-- pv_equiv track=rewrite | github.com/saanghyuk/data_science_python | algorithms/greedy_algorithm/late_fine.py | min_fee
-- ===== SOURCE A (Python) =====
-- def min_fee(pages_to_print):
--     # 코드를 작성하세요.
--     fine=0;
--     for i in range(len(pages_to_print)):
--         min_value = min(pages_to_print)
--         index = pages_to_print.index(min_value)
--         left_people = len(pages_to_print)
--         fine += int(min_value) * int(left_people)
--         pages_to_print.pop(index)
--
--     return fine
-- ===== SOURCE B (Python) =====
-- def min_fee(pages_to_print):
--     # Sort once ascending; the k-th smallest page is paid by all still-waiting people.
--     # (Unlike A, this does not mutate its argument; equivalence is about the return value.)
--     remaining = len(pages_to_print)
--     fine = 0
--     for v in sorted(pages_to_print):
--         fine += v * remaining
--         remaining -= 1
--     return fine
-- ===== Notes on version B (the rewrite author's own statement) =====
-- stated objective: faster
-- what changed: Replaces the repeated min/index/pop selection loop (quadratic) by one ascending sort followed by a single weighted-sum pass (B also does not mutate its argument).
import Mathlib
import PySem

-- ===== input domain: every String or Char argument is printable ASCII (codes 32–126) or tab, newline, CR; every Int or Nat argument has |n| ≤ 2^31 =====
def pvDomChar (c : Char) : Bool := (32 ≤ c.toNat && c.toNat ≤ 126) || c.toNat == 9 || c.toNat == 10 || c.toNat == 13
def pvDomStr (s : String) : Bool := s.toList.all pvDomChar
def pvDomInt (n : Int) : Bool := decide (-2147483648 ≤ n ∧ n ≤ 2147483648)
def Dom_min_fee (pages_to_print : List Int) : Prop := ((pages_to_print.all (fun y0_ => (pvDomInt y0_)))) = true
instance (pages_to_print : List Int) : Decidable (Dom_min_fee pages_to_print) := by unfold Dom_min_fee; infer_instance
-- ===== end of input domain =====

-- B replaces A's quadratic min/index/pop selection loop by one sort and a single weighted-sum
-- pass (objective: faster). A empties its argument list in place; B does not mutate it —
-- the equivalence proved here is about the return value.

-- ===== PORT A =====
-- one iteration of A's `for i in range(len(...))` body, carrying (pages_to_print, fine);
-- the `none` branches are unreachable (the list is nonempty on every iteration) and only totalize
def minFeeGo : Nat → List Int → Int → Int
  | 0, _, fine => fine
  | n + 1, xs, fine =>
    match PySem.List.min? xs (fun x => x) with
    | none => fine
    | some m =>
      match PySem.List.index? xs m with
      | none => fine
      | some idx =>
        match PySem.List.pop? xs (idx : Int) with
        | none => fine
        | some (_, rest) => minFeeGo n rest (fine + m * (xs.length : Int))

def min_fee (pages_to_print : List Int) : Int :=
  minFeeGo pages_to_print.length pages_to_print 0

-- ===== PORT B =====
-- B's `for v in sorted(...)` loop, carrying (remaining, fine)
def minFeeAltGo : List Int → Int → Int → Int
  | [], _, fine => fine
  | v :: t, remaining, fine => minFeeAltGo t (remaining - 1) (fine + v * remaining)

def min_fee_alt (pages_to_print : List Int) : Int :=
  minFeeAltGo (PySem.List.sorted pages_to_print (fun x => x) false)
    (pages_to_print.length : Int) 0

-- ===== PRECONDITION & SPEC =====
def Spec_min_fee (pages_to_print : List Int) (out : Int) : Prop := out = min_fee_alt pages_to_print
instance (pages_to_print : List Int) (out : Int) : Decidable (Spec_min_fee pages_to_print out) := by unfold Spec_min_fee; infer_instance

-- ===== CLAIM (what is proved, stated in full; the proofs are below) =====
def Claim_equal_min_fee : Prop := ∀ (pages_to_print : List Int), Dom_min_fee pages_to_print → Spec_min_fee pages_to_print (min_fee pages_to_print)

-- ===== LEMMAS AND PROOFS =====

theorem eraseIdx_first (pre suf : List Int) (m : Int) (h : m ∉ pre) :
    (pre ++ m :: suf).eraseIdx pre.length = (pre ++ m :: suf).erase m := by
  induction pre with
  | nil => simp
  | cons a t ih =>
      simp at h
      simp [List.erase_cons, ih h.2, beq_iff_eq]
      exact fun hma => absurd hma.symm h.1

-- weighted sum of a list: each element times the number of elements from it to the end
def wsum : List Int → Int
  | [] => 0
  | v :: t => v * ((t.length : Int) + 1) + wsum t

theorem minFeeAltGo_eq_wsum (l : List Int) (fine : Int) :
    minFeeAltGo l (l.length : Int) fine = fine + wsum l := by
  induction l generalizing fine with
  | nil => simp [minFeeAltGo, wsum]
  | cons v t ih =>
      simp only [minFeeAltGo, wsum, List.length_cons]
      have : ((t.length + 1 : Nat) : Int) - 1 = (t.length : Int) := by push_cast; ring
      rw [this, ih]
      push_cast; ring

theorem sorted_cons_erase (xs : List Int) (m : Int) (hm : m ∈ xs)
    (hmin : ∀ y ∈ xs, m ≤ y) :
    PySem.List.sorted xs (fun x => x) false
      = m :: PySem.List.sorted (xs.erase m) (fun x => x) false := by
  have hperm : (PySem.List.sorted xs (fun x => x) false).Perm
      (m :: PySem.List.sorted (xs.erase m) (fun x => x) false) := by
    refine ((PySem.List.sorted_perm xs (fun x => x) false).trans
      (List.perm_cons_erase hm)).trans ?_
    exact List.Perm.cons m (PySem.List.sorted_perm (xs.erase m) (fun x => x) false).symm
  have hs1 : (PySem.List.sorted xs (fun x => x) false).Pairwise (· ≤ ·) := by
    simpa using PySem.List.sorted_pairwise xs (fun x => x)
  have hs2 : (m :: PySem.List.sorted (xs.erase m) (fun x => x) false).Pairwise (· ≤ ·) := by
    rw [List.pairwise_cons]
    refine ⟨?_, by simpa using PySem.List.sorted_pairwise (xs.erase m) (fun x => x)⟩
    intro y hy
    exact hmin y (List.mem_of_mem_erase
      ((PySem.List.mem_sorted (xs.erase m) (fun x => x) false y).1 hy))
  exact List.Perm.eq_of_pairwise' hs1 hs2 hperm

theorem minFeeGo_eq : ∀ (n : Nat) (xs : List Int) (fine : Int), xs.length = n →
    minFeeGo n xs fine = fine + wsum (PySem.List.sorted xs (fun x => x) false) := by
  intro n
  induction n with
  | zero =>
      intro xs fine hlen
      have : xs = [] := List.length_eq_zero_iff.1 hlen
      subst this
      simp [minFeeGo, wsum, PySem.List.sorted]
  | succ n ih =>
      intro xs fine hlen
      have hne : xs ≠ [] := by intro h; subst h; simp at hlen
      obtain ⟨m, hmin⟩ : ∃ m, PySem.List.min? xs (fun x => x) = some m := by
        cases h : PySem.List.min? xs (fun x => x) with
        | none => exact absurd ((PySem.List.min?_eq_none_iff _ _).1 h) hne
        | some m => exact ⟨m, rfl⟩
      have hm_mem : m ∈ xs := PySem.List.min?_mem hmin
      have hm_min : ∀ y ∈ xs, m ≤ y := by
        intro y hy; simpa using PySem.List.min?_isMin hmin y hy
      obtain ⟨idx, hidx⟩ : ∃ idx, PySem.List.index? xs m = some idx := by
        cases h : PySem.List.index? xs m with
        | none => exact absurd ((PySem.List.index?_eq_none_iff _ _).1 h) (by simp [hm_mem])
        | some idx => exact ⟨idx, rfl⟩
      obtain ⟨pre, suf, hdecomp, hprelen, hnotpre⟩ := (PySem.List.index?_eq_some_iff _ _ _).1 hidx
      obtain ⟨hk, hget, -⟩ := PySem.List.getElem_of_index?_eq_some hidx
      have hpop : PySem.List.pop? xs (idx : Int) = some (xs[idx], xs.eraseIdx idx) :=
        PySem.List.pop?_natCast xs idx hk
      have herase : xs.eraseIdx idx = xs.erase m := by
        subst hdecomp
        rw [← hprelen]
        exact eraseIdx_first pre suf m hnotpre
      have hrestlen : (xs.eraseIdx idx).length = n := by
        rw [List.length_eraseIdx_of_lt hk]
        omega
      have hstep : minFeeGo (n + 1) xs fine
          = minFeeGo n (xs.eraseIdx idx) (fine + m * (xs.length : Int)) := by
        have hidx2 : List.idxOf? m xs = some idx := by
          simpa [PySem.List.index?_eq_idxOf?] using hidx
        simp [minFeeGo, hmin, hidx2, hpop]
      rw [hstep, ih _ _ hrestlen, herase,
          sorted_cons_erase xs m hm_mem hm_min]
      have hlen' : ((PySem.List.sorted (xs.erase m) (fun x => x) false).length : Int)
          = (xs.length : Int) - 1 := by
        rw [PySem.List.length_sorted, List.length_erase_of_mem hm_mem]
        omega
      simp only [wsum, hlen']
      ring

-- ===== VERDICT (by name: the statement is the Claim_ definition above) =====
theorem min_fee_spec : Claim_equal_min_fee := by
  intro xs _
  unfold Spec_min_fee min_fee min_fee_alt
  rw [minFeeGo_eq xs.length xs 0 rfl,
      show ((xs.length : Int))
          = ((PySem.List.sorted xs (fun x => x) false).length : Int) by
        rw [PySem.List.length_sorted],
      minFeeAltGo_eq_wsum]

Task requirements: In the listing above, transcribe exactly everything from the line containing "induction l generalizing fine with" down to the line containing "exact ⟨m, rfl⟩", including both and nothing more.

Solution below:
  induction l generalizing fine with
  | nil => simp [minFeeAltGo, wsum]
  | cons v t ih =>
      simp only [minFeeAltGo, wsum, List.length_cons]
      have : ((t.length + 1 : Nat) : Int) - 1 = (t.length : Int) := by push_cast; ring
      rw [this, ih]
      push_cast; ring

theorem sorted_cons_erase (xs : List Int) (m : Int) (hm : m ∈ xs)
    (hmin : ∀ y ∈ xs, m ≤ y) :
    PySem.List.sorted xs (fun x => x) false
      = m :: PySem.List.sorted (xs.erase m) (fun x => x) false := by
  have hperm : (PySem.List.sorted xs (fun x => x) false).Perm
      (m :: PySem.List.sorted (xs.erase m) (fun x => x) false) := by
    refine ((PySem.List.sorted_perm xs (fun x => x) false).trans
      (List.perm_cons_erase hm)).trans ?_
    exact List.Perm.cons m (PySem.List.sorted_perm (xs.erase m) (fun x => x) false).symm
  have hs1 : (PySem.List.sorted xs (fun x => x) false).Pairwise (· ≤ ·) := by
    simpa using PySem.List.sorted_pairwise xs (fun x => x)
  have hs2 : (m :: PySem.List.sorted (xs.erase m) (fun x => x) false).Pairwise (· ≤ ·) := by
    rw [List.pairwise_cons]
    refine ⟨?_, by simpa using PySem.List.sorted_pairwise (xs.erase m) (fun x => x)⟩
    intro y hy
    exact hmin y (List.mem_of_mem_erase
      ((PySem.List.mem_sorted (xs.erase m) (fun x => x) false y).1 hy))
  exact List.Perm.eq_of_pairwise' hs1 hs2 hperm

theorem minFeeGo_eq : ∀ (n : Nat) (xs : List Int) (fine : Int), xs.length = n →
    minFeeGo n xs fine = fine + wsum (PySem.List.sorted xs (fun x => x) false) := by
  intro n
  induction n with
  | zero =>
      intro xs fine hlen
      have : xs = [] := List.length_eq_zero_iff.1 hlen
      subst this
      simp [minFeeGo, wsum, PySem.List.sorted]
  | succ n ih =>
      intro xs fine hlen
      have hne : xs ≠ [] := by intro h; subst h; simp at hlen
      obtain ⟨m, hmin⟩ : ∃ m, PySem.List.min? xs (fun x => x) = some m := by
        cases h : PySem.List.min? xs (fun x => x) with
        | none => exact absurd ((PySem.List.min?_eq_none_iff _ _).1 h) hne
        | some m => exact ⟨m, rfl⟩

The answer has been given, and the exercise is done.